Background: The secretin-pancreozymin test has been accepted as the gold standard for testing exocrine pancreatic function. However, this test is invasive, time-consuming, and expensive. Therefore, in daily practice, more simple, indirect methods are proposed.
Methods: The fecal concentration of human pancreatic elastase (E1) has been assessed for diagnostic sensitivity and specificity. For sensitivity, fecal E1 determination in 23 healthy children were studied.
Results: Sensitivity to detect pancreatic insufficiency was 100% and specificity 96%.
Conclusions: Fecal E1 concentration appears to be a more sensitive and specific test of pancreatic function than other tests.
Department of Pediatrics, University of Technology, Dresden, Germany
Address correspondence and reprint requests to Prof. Dr. J. Henker, Department of Pediatrics, Faculty of Medicine, University of Technology Dresden, Fetscherstrasse 74, D-01307 Dresden, Germany.
Received August 29, 1995; revisions received December 19, 1995, February 9, 1996; accepted February 14, 1996.
Exocrine pancreatic function includes the hydrokinetic function of duct cells and the ecbolic function of acinus cells. Both of these capacities are best estimated with the secretin-pancreozymin test, which is the gold standard in the testing of pancreatic function. However, this test is invasive, time-consuming, and costly.
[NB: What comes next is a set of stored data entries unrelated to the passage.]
-- pv_equiv track=rewrite | github.com/TgCatUB/catuserbot | stdplugins/markdown.py | parse_aesthetics
-- ===== SOURCE A (Python) =====
-- PRINTABLE_ASCII = range(0x21, 0x7f)
--
-- def parse_aesthetics(m):
--     def aesthetify(string):
--         for c in string:
--             c = ord(c)
--             if c in PRINTABLE_ASCII:
--                 c += 0xFF00 - 0x20
--             elif c == ord(" "):
--                 c = 0x3000
--             yield chr(c)
--     return "".join(aesthetify(m[1])), None
-- ===== SOURCE B (Python) =====
-- # B: staged whole-string passes — replace the space first, then one str.replace
-- # pass per printable ASCII character, instead of one per-character branching loop.
-- PRINTABLE_ASCII = range(0x21, 0x7f)
--
-- def parse_aesthetics(m):
--     s = m[1].replace(" ", "\u3000")
--     for c in PRINTABLE_ASCII:
--         s = s.replace(chr(c), chr(c + 0xFF00 - 0x20))
--     return s, None
-- ===== Notes on version B (the rewrite author's own statement) =====
-- stated objective: alternative
-- what changed: Replaces the single per-character generator with branches by staged whole-string passes: one str.replace for the space and one str.replace pass per printable ASCII code point; passes cannot interfere because every replacement lands outside the ASCII range.
import Mathlib
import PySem

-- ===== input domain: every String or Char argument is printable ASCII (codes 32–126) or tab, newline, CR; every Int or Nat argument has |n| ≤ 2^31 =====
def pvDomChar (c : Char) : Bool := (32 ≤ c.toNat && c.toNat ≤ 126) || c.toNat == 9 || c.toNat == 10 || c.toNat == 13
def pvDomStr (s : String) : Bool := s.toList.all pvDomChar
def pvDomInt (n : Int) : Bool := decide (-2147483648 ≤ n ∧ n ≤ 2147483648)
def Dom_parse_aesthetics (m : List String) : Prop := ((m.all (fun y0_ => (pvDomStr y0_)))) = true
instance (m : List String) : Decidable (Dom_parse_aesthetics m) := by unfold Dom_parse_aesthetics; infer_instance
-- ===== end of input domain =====

-- B replaces A's one per-character generator loop with branches by staged whole-string
-- str.replace passes (one for the space, one per printable ASCII code point); same cost class.

-- ===== PORT A =====
-- the inner generator `aesthetify`, char by char, branches in source order
def pvAestifyA : List Char → List Char
  | [] => []
  | ch :: rest =>
    let c := ch.toNat
    let c' := if 0x21 ≤ c ∧ c < 0x7f then c + (0xFF00 - 0x20)
              else if c = 32 then 0x3000 else c
    Char.ofNat c' :: pvAestifyA rest

def parse_aesthetics (m : List String) : String × Option String :=
  match PySem.List.pyGet? m 1 with
  | some s => (String.ofList (pvAestifyA s.toList), none)
  | none => ("", none)   -- unreachable under Pre_ (IndexError in Python)

-- ===== PORT B =====
-- s = m[1].replace(" ", "\u3000"); then for c in range(0x21,0x7f): s = s.replace(chr(c), chr(c+0xFEE0))
def pvStagedB (s : List Char) : List Char :=
  (PySem.List.pyRange 0x21 0x7f 1).foldl
    (fun t c => PySem.Chars.replace t [Char.ofNat c.toNat] [Char.ofNat (c.toNat + (0xFF00 - 0x20))])
    (PySem.Chars.replace s [' '] ['\u3000'])

def parse_aesthetics_alt (m : List String) : String × Option String :=
  match PySem.List.pyGet? m 1 with
  | some s => (String.ofList (pvStagedB s.toList), none)
  | none => ("", none)

-- ===== PRECONDITION & SPEC =====
-- Python raises IndexError on m[1] when the list has fewer than two elements
def Pre_parse_aesthetics (m : List String) : Prop := 2 ≤ m.length
instance (m : List String) : Decidable (Pre_parse_aesthetics m) := by unfold Pre_parse_aesthetics; infer_instance
def pvWitness_parse_aesthetics : List String := ["x", "Hi there!"]

def Spec_parse_aesthetics (m : List String) (out : String × Option String) : Prop := out = parse_aesthetics_alt m
instance (m : List String) (out : String × Option String) : Decidable (Spec_parse_aesthetics m out) := by unfold Spec_parse_aesthetics; infer_instance

-- ===== CLAIM (what is proved, stated in full; the proofs are below) =====
def Claim_equal_parse_aesthetics : Prop := ∀ (m : List String), Dom_parse_aesthetics m → Pre_parse_aesthetics m → Spec_parse_aesthetics m (parse_aesthetics m)

-- ===== LEMMAS AND PROOFS =====

-- single-character str.replace is a map over the characters
theorem pv_replace_go_single (a b : Char) :
    ∀ (l : List Char) (fuel : Nat) (acc : List Char), l.length ≤ fuel →
      PySem.Chars.replace.go [a] [b] fuel l acc
        = acc.reverse ++ l.map (fun ch => if ch = a then b else ch) := by
  intro l
  induction l with
  | nil =>
    intro fuel acc _
    cases fuel <;> simp [PySem.Chars.replace.go]
  | cons c t ih =>
    intro fuel acc hle
    cases fuel with
    | zero => simp at hle
    | succ n =>
      simp only [PySem.Chars.replace.go]
      by_cases h : c = a
      · subst h
        simp only [List.isPrefixOf, beq_self_eq_true, Bool.true_and,
          if_pos]
        simp only [List.length_cons, List.length_nil, List.drop]
        rw [ih n ([b].reverse ++ acc) (by simpa using Nat.le_of_succ_le_succ hle)]
        simp
      · have hp : [a].isPrefixOf (c :: t) = false := by
          simp [List.isPrefixOf]
          exact fun hc => absurd hc.symm h
        rw [hp]
        simp only [Bool.false_eq_true, if_false]
        rw [ih n (c :: acc) (Nat.le_of_succ_le_succ hle)]
        simp [h]

theorem pv_replace_single (a b : Char) (s : List Char) :
    PySem.Chars.replace s [a] [b] = s.map (fun ch => if ch = a then b else ch) := by
  simp only [PySem.Chars.replace, List.isEmpty_cons, Bool.false_eq_true, if_false]
  simpa using pv_replace_go_single a b s s.length [] (le_refl _)

-- a fold of maps is a map of the folded per-character function
theorem pv_foldl_map {α : Type} (ps : List α) (step : α → Char → Char) :
    ∀ (s : List Char),
      ps.foldl (fun t p => t.map (fun ch => step p ch)) s
        = s.map (fun ch => ps.foldl (fun x p => step p x) ch) := by
  induction ps with
  | nil => intro s; simp
  | cons p rest ih =>
    intro s
    simp only [List.foldl_cons]
    rw [ih (s.map (fun ch => step p ch)), List.map_map]
    rfl

-- per-character agreement of the two pipelines on every domain code point
set_option maxRecDepth 8192 in
theorem pv_char_agree : ∀ n : Nat, n < 127 →
    Char.ofNat (if 0x21 ≤ n ∧ n < 0x7f then n + (0xFF00 - 0x20)
                else if n = 32 then 0x3000 else n)
      = (PySem.List.pyRange 0x21 0x7f 1).foldl
          (fun x c => if x = Char.ofNat c.toNat then Char.ofNat (c.toNat + (0xFF00 - 0x20)) else x)
          (if Char.ofNat n = ' ' then '\u3000' else Char.ofNat n) := by decide

theorem pv_staged_eq_aestify (s : List Char) (h : s.all pvDomChar = true) :
    pvStagedB s = pvAestifyA s := by
  unfold pvStagedB
  rw [pv_replace_single]
  have hfold := pv_foldl_map (PySem.List.pyRange 0x21 0x7f 1)
    (fun c x => if x = Char.ofNat c.toNat then Char.ofNat (c.toNat + (0xFF00 - 0x20)) else x)
  simp only [pv_replace_single] at hfold ⊢
  rw [hfold]
  induction s with
  | nil => rfl
  | cons ch rest ih =>
    simp only [List.all_cons, Bool.and_eq_true] at h
    have hc : ch.toNat < 127 := by
      have := h.1
      simp only [pvDomChar, Bool.or_eq_true, Bool.and_eq_true, decide_eq_true_eq,
        beq_iff_eq] at this
      omega
    simp only [List.map_cons, pvAestifyA]
    refine congrArg₂ _ ?_ (ih h.2)
    have := pv_char_agree ch.toNat hc
    rw [Char.ofNat_toNat ch] at this
    exact this.symm

-- ===== VERDICT (by name: the statement is the Claim_ definition above) =====
theorem parse_aesthetics_spec : Claim_equal_parse_aesthetics := by
  intro m hdom hpre
  unfold Spec_parse_aesthetics parse_aesthetics parse_aesthetics_alt
  have hget : ∃ s, PySem.List.pyGet? m 1 = some s ∧ s ∈ m := by
    match m, hpre with
    | a :: b :: rest, _ => exact ⟨b, by simp [PySem.List.pyGet?, PySem.List.pyIdx?], by simp⟩
  obtain ⟨s, hs, hmem⟩ := hget
  rw [hs]
  dsimp only
  have hds : pvDomStr s = true := by
    unfold Dom_parse_aesthetics at hdom
    rw [List.all_eq_true] at hdom
    exact hdom s hmem
  rw [pv_staged_eq_aestify s.toList hds]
Therefore more simple, less invasive, indirect methods such as fecal chymotrypsin activity, pancreolauryl test, and fecal fat content determinations, are used in the daily practice. (The peptide-PABA/bentiromide test is no longer available in most European countries.) Recently, determination of fecal concentration of human pancreatic elastase 1 (E1) has been introduced for measuring the exocrine capacity of the pancreas (1), and the first promising results have been published (2-9).
SUBJECTS AND METHODS
In the pilot study presented here we report our experiences with fecal E1 determination in children with and without pancreatic insufficiency. Sensitivity of fecal E1 concentration was determined in 16 cystic fibrosis (CF) patients (nine boys, seven girls) diagnosed by at least three pathological sweat tests. Median age was 17.3 years (range: 8-25.3 years). In all but one of these CF patients, a severe exocrine pancreatic insufficiency was detectable by secretin-pancreozymin test (SPT). All CF patients were treated with pancreatic substitution, which was not interrupted before E1 determination. As recently recommended (10), patients received 8000-10,000 U lipase per kilogram daily.
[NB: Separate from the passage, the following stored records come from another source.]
-- one outer iteration of A's triple loop rewrites row i0 to finRowS and keeps the others
lemma body_spec (a b : Int) (S : List (Int × Int)) (i0 : Nat) (F : List (List Int))
    (hlen : F.length = S.length) (hi0 : i0 < S.length)
    (hsa : a ≤ (S.getD i0 (0, 0)).1)
    (hpre1 : ∀ p ∈ S, p.1 = a → a ≤ p.2 ∧ p.2 ≤ b)
    (hpre2 : ∀ p ∈ S, p.1 > b → ¬(a ≤ p.2 ∧ p.2 ≤ b))
    (hrows : ∀ r, r < S.length → F.getD r [] =
        if r < i0 then finRowS a b S r else initRowS a b (S.getD r (0, 0))) :
    ((List.range (b - a + 1).toNat).foldl (fun F (j : Nat) =>
        (List.range i0).foldl (fun F k =>
          if a + (j : Int) = (S.getD i0 (0, 0)).2 then
            F.set i0 (PySem.List.pySetD (F.getD i0 []) (j : Int)
              (pyOrInt (PySem.List.pyGetD (F.getD i0 []) (j : Int) 0)
                       (PySem.List.pyGetD (F.getD k []) ((j : Int) - ((S.getD i0 (0, 0)).2 - (S.getD i0 (0, 0)).1)) 0)))
          else F) F) F).length = S.length ∧
    ∀ r, r < S.length →
      ((List.range (b - a + 1).toNat).foldl (fun F (j : Nat) =>
        (List.range i0).foldl (fun F k =>
          if a + (j : Int) = (S.getD i0 (0, 0)).2 then
            F.set i0 (PySem.List.pySetD (F.getD i0 []) (j : Int)
              (pyOrInt (PySem.List.pyGetD (F.getD i0 []) (j : Int) 0)
                       (PySem.List.pyGetD (F.getD k []) ((j : Int) - ((S.getD i0 (0, 0)).2 - (S.getD i0 (0, 0)).1)) 0)))
          else F) F) F).getD r [] =
        if r < i0 + 1 then finRowS a b S r else initRowS a b (S.getD r (0, 0)) := by
  have hmem : S.getD i0 (0, 0) ∈ S := by
    rw [List.getD_eq_getElem _ _ hi0]
    exact List.getElem_mem hi0
  by_cases he : a ≤ (S.getD i0 (0, 0)).2 ∧ (S.getD i0 (0, 0)).2 ≤ b
  · -- the column j0 = e - a is hit exactly once; all other columns change nothing
    have hj0 : ((S.getD i0 (0, 0)).2 - a).toNat < (b - a + 1).toNat := by omega
    have hj0' : ((((S.getD i0 (0, 0)).2 - a).toNat : Nat) : Int) = (S.getD i0 (0, 0)).2 - a := by
      omega
    have hone : (List.range (b - a + 1).toNat).foldl (fun F (j : Nat) =>
        (List.range i0).foldl (fun F k =>
          if a + (j : Int) = (S.getD i0 (0, 0)).2 then
            F.set i0 (PySem.List.pySetD (F.getD i0 []) (j : Int)
              (pyOrInt (PySem.List.pyGetD (F.getD i0 []) (j : Int) 0)
                       (PySem.List.pyGetD (F.getD k []) ((j : Int) - ((S.getD i0 (0, 0)).2 - (S.getD i0 (0, 0)).1)) 0)))
          else F) F) F =
        (List.range i0).foldl (fun F k =>
          F.set i0 (PySem.List.pySetD (F.getD i0 []) ((S.getD i0 (0, 0)).2 - a)
            (pyOrInt (PySem.List.pyGetD (F.getD i0 []) ((S.getD i0 (0, 0)).2 - a) 0)
                     (PySem.List.pyGetD (F.getD k []) ((S.getD i0 (0, 0)).1 - a) 0)))) F := by
      have hguard : ∀ (acc : List (List Int)) (j : Nat), j ∈ List.range (b - a + 1).toNat →
          j ≠ ((S.getD i0 (0, 0)).2 - a).toNat →
          (List.range i0).foldl (fun F k =>
            if a + (j : Int) = (S.getD i0 (0, 0)).2 then
              F.set i0 (PySem.List.pySetD (F.getD i0 []) (j : Int)
                (pyOrInt (PySem.List.pyGetD (F.getD i0 []) (j : Int) 0)
                         (PySem.List.pyGetD (F.getD k []) ((j : Int) - ((S.getD i0 (0, 0)).2 - (S.getD i0 (0, 0)).1)) 0)))
            else F) acc = acc := by
        intro acc j hj hne
        apply foldl_id_of
        intro acc2 k _
        rw [if_neg ?_]
        intro hEq
        exact hne (by omega)
      have hcount : (List.range (b - a + 1).toNat).count (((S.getD i0 (0, 0)).2 - a).toNat) = 1 := by
        rw [List.count_range, if_pos hj0]
      refine Eq.trans (foldl_single _ _ (((S.getD i0 (0, 0)).2 - a).toNat) F hguard hcount) ?_
      apply PySem.List.foldl_congr_mem
      intro acc k _
      rw [if_pos (by omega)]
      have h1 : ((((S.getD i0 (0, 0)).2 - a).toNat : Nat) : Int) -
          ((S.getD i0 (0, 0)).2 - (S.getD i0 (0, 0)).1) = (S.getD i0 (0, 0)).1 - a := by omega
      rw [h1, hj0']
    obtain ⟨klen, krows, ki0⟩ := kfold_spec a b S i0 F i0 hlen hi0 le_rfl hsa he hrows
    rw [hone]
    refine ⟨klen, ?_⟩
    intro r hr
    by_cases hri : r = i0
    · subst hri
      rw [ki0, if_pos (by omega)]
      have hpred : ((S.getD r (0, 0)).1 = a ∨
          ∃ k, k < r ∧ condS a b S k = true ∧ (S.getD k (0, 0)).2 = (S.getD r (0, 0)).1) ↔
          condS a b S r = true := by
        rw [show condS a b S r = stickGuard a b (reachS a b S r) (S.getD r (0, 0)) from rfl]
        unfold stickGuard
        simp only [Bool.and_eq_true, Bool.or_eq_true, beq_iff_eq, decide_eq_true_eq,
          PySem.Set.contains_iff, mem_reachS]
        constructor
        · rintro (h | ⟨k, h1, h2, h3⟩)
          · exact ⟨Or.inl h, he.1, he.2⟩
          · exact ⟨Or.inr ⟨k, h1, by omega, h2, h3⟩, he.1, he.2⟩
        · rintro ⟨h | ⟨k, h1, h2, h3, h4⟩, -⟩
          · exact Or.inl h
          · exact Or.inr ⟨k, h1, h3, h4⟩
      unfold vval finRowS
      by_cases hp : ((S.getD r (0, 0)).1 = a ∨
          ∃ k, k < r ∧ condS a b S k = true ∧ (S.getD k (0, 0)).2 = (S.getD r (0, 0)).1)
      · rw [if_pos hp, if_pos (hpred.mp hp)]
      · rw [if_neg hp, if_neg (fun h => hp (hpred.mpr h)), pySetD_zeroRow_zero a b _ (by omega)]
    · rw [krows r hri, hrows r hr]
      by_cases h2 : r < i0
      · rw [if_pos h2, if_pos (by omega)]
      · rw [if_neg h2, if_neg (by omega)]
  · -- e outside [a, b]: no column is ever hit, the row keeps its (zero) initial form
    have hid : (List.range (b - a + 1).toNat).foldl (fun F (j : Nat) =>
        (List.range i0).foldl (fun F k =>
          if a + (j : Int) = (S.getD i0 (0, 0)).2 then
            F.set i0 (PySem.List.pySetD (F.getD i0 []) (j : Int)
              (pyOrInt (PySem.List.pyGetD (F.getD i0 []) (j : Int) 0)
                       (PySem.List.pyGetD (F.getD k []) ((j : Int) - ((S.getD i0 (0, 0)).2 - (S.getD i0 (0, 0)).1)) 0)))
          else F) F) F = F := by
      apply foldl_id_of
      intro acc j hj
      apply foldl_id_of
      intro acc2 k _
      rw [if_neg ?_]
      intro hEq
      have hjM := List.mem_range.mp hj
      exact he ⟨by omega, by omega⟩
    rw [hid]
    refine ⟨hlen, ?_⟩
    intro r hr
    rw [hrows r hr]
    by_cases h2 : r < i0
    · rw [if_pos h2, if_pos (by omega)]
    · by_cases h3 : r = i0
      · subst h3
        rw [if_neg h2, if_pos (by omega)]
        have hsne : (S.getD r (0, 0)).1 ≠ a := fun h => he (hpre1 _ hmem h)
        have hcond : ¬ condS a b S r = true := by
          unfold condS stickGuard
          simp only [Bool.and_eq_true, Bool.or_eq_true, beq_iff_eq, decide_eq_true_eq]
          rintro ⟨-, h2', h3'⟩
          exact he ⟨h2', h3'⟩
        unfold initRowS finRowS
        rw [if_neg hsne, if_neg hcond]
      · rw [if_neg h2, if_neg (by omega)]

-- A's outer loop turns every row into finRowS
lemma loop2_spec (a b : Int) (S : List (Int × Int)) (c i0 : Nat) (F : List (List Int))
    (hlen : F.length = S.length) (hc : i0 + c = S.length)
    (hsorted : ∀ k i : Nat, k ≤ i → (hi : i < S.length) → (S.getD k (0, 0)).1 ≤ (S.getD i (0, 0)).1)
    (hsa : ∀ i, i0 ≤ i → i < S.length → a ≤ (S.getD i (0, 0)).1)
    (hpre1 : ∀ p ∈ S, p.1 = a → a ≤ p.2 ∧ p.2 ≤ b)
    (hpre2 : ∀ p ∈ S, p.1 > b → ¬(a ≤ p.2 ∧ p.2 ≤ b))
    (hrows : ∀ r, r < S.length → F.getD r [] =
        if r < i0 then finRowS a b S r else initRowS a b (S.getD r (0, 0))) :
    ∀ r, r < S.length →
      ((List.range' i0 c).foldl (fun F i =>
        let p := S.getD i (0, 0)
        (List.range (b - a + 1).toNat).foldl (fun F (j : Nat) =>
          (List.range i).foldl (fun F k =>
            if a + (j : Int) = p.2 then
              F.set i (PySem.List.pySetD (F.getD i []) (j : Int)
                (pyOrInt (PySem.List.pyGetD (F.getD i []) (j : Int) 0)
                         (PySem.List.pyGetD (F.getD k []) ((j : Int) - (p.2 - p.1)) 0)))
            else F) F) F) F).getD r [] = finRowS a b S r := by
  induction c generalizing i0 F with
  | zero =>
    intro r hr
    rw [show List.range' i0 0 = [] from rfl, List.foldl_nil, hrows r hr, if_pos (by omega)]
  | succ c ih =>
    have hi0 : i0 < S.length := by omega
    obtain ⟨blen, brows⟩ :=
      body_spec a b S i0 F hlen hi0 (hsa i0 le_rfl hi0) hpre1 hpre2 hrows
    intro r hr
    rw [List.range'_succ, List.foldl_cons]
    exact ih (i0 + 1) _ blen (by omega) (fun i h1 h2 => hsa i (by omega) h2) brows r hr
The secretin-pancreozymin test was carried out as follows: After interruption of pancreatic enzyme supplements for at least 72 h prior to the test and overnight fasting, a double-lumen tube was placed under fluoroscopic control in the duodenum. The tube allows separate aspiration of gastric and intestinal juice. After collection of basal secretion, sekretolin (2 U/kg) and, 30 min later, cerulein (Takus: 1 ng/kg) were slowly administered intravenously as a bolus for pancreatic stimulation. Duodenal juice was collected by low-pressure suction over two 30-min periods into plastic tubes on ice. The following parameters were determined: volume, pH, and bicarbonate, lipase, and amylase output. Based upon fecal fat content and pancreatic stimulation test, the patients were classified, according to Lembcke (11), as grades 0-III [grade 0 (normal): bicarbonate and enzymes within the norm; grade I (mild insufficiency): bicarbonate within the norm, one or several enzymes diminished; grade II (moderate insufficiency): bicarbonate and all enzymes diminished, fecal fat content within the norm; and grade III (severe insufficiency): bicarbonate and all enzymes diminished, steatorrhea]. Fecal fat content in 72-h stool sample was determined by the method of van de Kamer et al. (12). A stool fat content of more than 7 g/day was considered to be pathological.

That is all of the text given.